Comment 8 Michal Skrivanek 2016-02-08 12:30:08 UTC
real fix is tracked in bug 1284775
moving to 4.0 as the bugs 1284775 depends on are heavily in progress and won't be ready before RHEL 7.3

Comment 9 Moran Goldboim 2016-03-24 08:32:04 UTC
deferred to next version due to dependency on platform bug.

Comment 12 Michal Skrivanek 2018-09-18 12:47:46 UTC
this has been fixed by 4.2 GA by moving to pseries-7.5.0 machine type

Comment 13 Rolfe Dlugy-Hegwer 2019-01-21 18:03:47 UTC
Hi Michal. Please review and update the Doc Text as you see fit.
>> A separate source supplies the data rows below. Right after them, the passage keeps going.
-- pv_equiv track=rewrite | github.com/harislee168/CodeWars | Spacey.py | spacey
-- ===== SOURCE A (Python) =====
-- def spacey(array):
--     len_array = len(array)
--     return_list = []
--
--     for index in range(len_array):
--         return_word = ''
--         for second_index in range(index+1):
--             return_word += array[second_index]
--         return_list.append(return_word)
--     return return_list
-- ===== SOURCE B (Python) =====
-- def spacey(array):
--     result = []
--     acc = ''
--     for word in array:
--         acc += word
--         result.append(acc)
--     return result
-- ===== Notes on version B (the rewrite author's own statement) =====
-- stated objective: faster
-- what changed: Replaces the nested loop that rebuilds each prefix from scratch with a single pass maintaining a running accumulator string.
import Mathlib
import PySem

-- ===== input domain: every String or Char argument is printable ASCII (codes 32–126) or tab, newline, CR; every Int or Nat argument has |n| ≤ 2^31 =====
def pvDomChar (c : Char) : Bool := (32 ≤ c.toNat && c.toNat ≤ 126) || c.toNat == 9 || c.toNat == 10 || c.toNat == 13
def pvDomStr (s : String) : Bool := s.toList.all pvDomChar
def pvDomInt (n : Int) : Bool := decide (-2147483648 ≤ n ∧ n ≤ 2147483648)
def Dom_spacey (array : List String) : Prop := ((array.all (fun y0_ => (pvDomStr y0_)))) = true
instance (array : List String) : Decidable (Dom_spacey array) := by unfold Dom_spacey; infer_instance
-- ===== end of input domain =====

-- B replaces A's nested inner loop (rebuilding each prefix from scratch) by a single pass
-- maintaining a running accumulator string (objective: faster, O(n) appends instead of O(n^2)).

-- ===== PORT A =====
-- literal transliteration of A: outer loop over range(len), inner loop rebuilding the word
def spacey (array : List String) : List String :=
  let len_array : Int := array.length
  (PySem.List.pyRange 0 len_array 1).foldl (fun return_list index =>
    let return_word : String :=
      (PySem.List.pyRange 0 (index + 1) 1).foldl
        (fun return_word second_index => return_word ++ PySem.List.pyGetD array second_index "") ""
    return_list ++ [return_word]) []

-- ===== PORT B =====
-- one pass: running accumulator string, append a copy at each step
def spacey_alt (array : List String) : List String :=
  (array.foldl (fun (st : String × List String) word =>
    let acc := st.1 ++ word
    (acc, st.2 ++ [acc])) ("", [])).2

-- ===== PRECONDITION & SPEC =====
def Spec_spacey (array : List String) (out : List String) : Prop := out = spacey_alt array
instance (array : List String) (out : List String) : Decidable (Spec_spacey array out) := by unfold Spec_spacey; infer_instance

-- ===== CLAIM (what is proved, stated in full; the proofs are below) =====
def Claim_equal_spacey : Prop := ∀ (array : List String), Dom_spacey array → Spec_spacey array (spacey array)

-- ===== LEMMAS AND PROOFS =====

-- concatenation of a list of strings, the common spec value
def pvCat (l : List String) : String := l.foldl (· ++ ·) ""

theorem pv_foldl_append_shift (l : List String) (a b : String) :
    l.foldl (· ++ ·) (a ++ b) = a ++ l.foldl (· ++ ·) b := by
  induction l generalizing b with
  | nil => rfl
  | cons x t ih => simpa [String.append_assoc] using ih (b ++ x)

-- A's inner loop computes the concatenation of the first m elements
theorem pv_inner (array : List String) (m : ℕ) (hm : m ≤ array.length) :
    (PySem.List.pyRange 0 ((m : Int)) 1).foldl
        (fun w j => w ++ PySem.List.pyGetD array j "") ""
      = pvCat (array.take m) := by
  induction m with
  | zero => simp [PySem.List.pyRange_one_eq_nil, pvCat]
  | succ k ih =>
    have hk : k ≤ array.length := Nat.le_of_succ_le hm
    have hsplit : PySem.List.pyRange 0 ((k + 1 : ℕ) : Int) 1
        = PySem.List.pyRange 0 (k : Int) 1 ++ [(k : Int)] := by
      have := PySem.List.pyRange_one_succ_right (a := 0) (b := (k : Int)) (by exact_mod_cast Nat.zero_le k)
      simpa [Nat.cast_add, Nat.cast_one] using this
    have hget : PySem.List.pyGetD array ((k : Int)) "" = array[k]'(Nat.lt_of_succ_le hm) := by
      simp [PySem.List.pyGetD_natCast, List.getD, Nat.lt_of_succ_le hm]
    have htake : array.take (k + 1) = array.take k ++ [array[k]'(Nat.lt_of_succ_le hm)] := by
      rw [List.take_add_one, List.getElem?_eq_getElem (Nat.lt_of_succ_le hm)]; rfl
    calc (PySem.List.pyRange 0 ((k + 1 : ℕ) : Int) 1).foldl
            (fun w j => w ++ PySem.List.pyGetD array j "") ""
        = ((PySem.List.pyRange 0 (k : Int) 1).foldl
            (fun w j => w ++ PySem.List.pyGetD array j "") "") ++ PySem.List.pyGetD array (k : Int) "" := by
          rw [hsplit, List.foldl_append]; rfl
      _ = pvCat (array.take (k + 1)) := by
          rw [ih hk, hget]
          simp only [pvCat]
          rw [htake, List.foldl_append]
          rfl

-- A equals the list of prefix concatenations
theorem pv_A_eq (array : List String) :
    spacey array = (List.range array.length).map (fun k => pvCat (array.take (k + 1))) := by
  unfold spacey
  rw [PySem.List.foldl_append_singleton_eq_map]
  rw [PySem.List.pyRange_one (a := 0) (b := (array.length : Int))]
  simp only [List.map_map, Int.sub_zero, Int.toNat_natCast, List.nil_append]
  apply List.map_congr_left
  intro k hk
  have hk' : k < array.length := List.mem_range.mp hk
  have := pv_inner array (k + 1) (Nat.succ_le_of_lt hk')
  simpa [Function.comp, Nat.cast_add, Nat.cast_one] using this

-- B's fold, generalized over the running state
theorem pv_B_eq (array : List String) (s : String) (res : List String) :
    (array.foldl (fun (st : String × List String) word =>
        let acc := st.1 ++ word
        (acc, st.2 ++ [acc])) (s, res)).2
      = res ++ (List.range array.length).map (fun k => s ++ pvCat (array.take (k + 1))) := by
  induction array generalizing s res with
  | nil => simp
  | cons x t ih =>
    simp only [List.foldl_cons, List.length_cons]
    rw [ih (s ++ x) (res ++ [s ++ x])]
    rw [List.range_succ_eq_map]
    simp only [List.map_cons, List.map_map, List.append_assoc, List.cons_append, List.nil_append]
    refine congrArg (res ++ ·) ?_
    refine congrArg₂ List.cons ?_ ?_
    · simp [pvCat]
    · apply List.map_congr_left
      intro a _
      have h := pv_foldl_append_shift (t.take (a + 1)) x ""
      simp only [String.append_empty] at h
      simp [Function.comp, pvCat, h, String.append_assoc]

-- ===== VERDICT (by name: the statement is the Claim_ definition above) =====
theorem spacey_spec : Claim_equal_spacey := by
  intro array _
  unfold Spec_spacey spacey_alt
  rw [pv_B_eq array "" [], pv_A_eq array]
  simp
In particular, please review the speculative statement, "The current release fixes this issue by accounting for the overhead when scheduling a virtual machine that has a large guest operating system.", which I added based on comment#12.

Comment 14 Michal Skrivanek 2019-01-22 12:44:02 UTC
The doc text is correct about the past state, but the fix is different.
it was actually solved by dynamic hash page table resizing (bug 1305398 and bug 1305399 in qemu/kernel).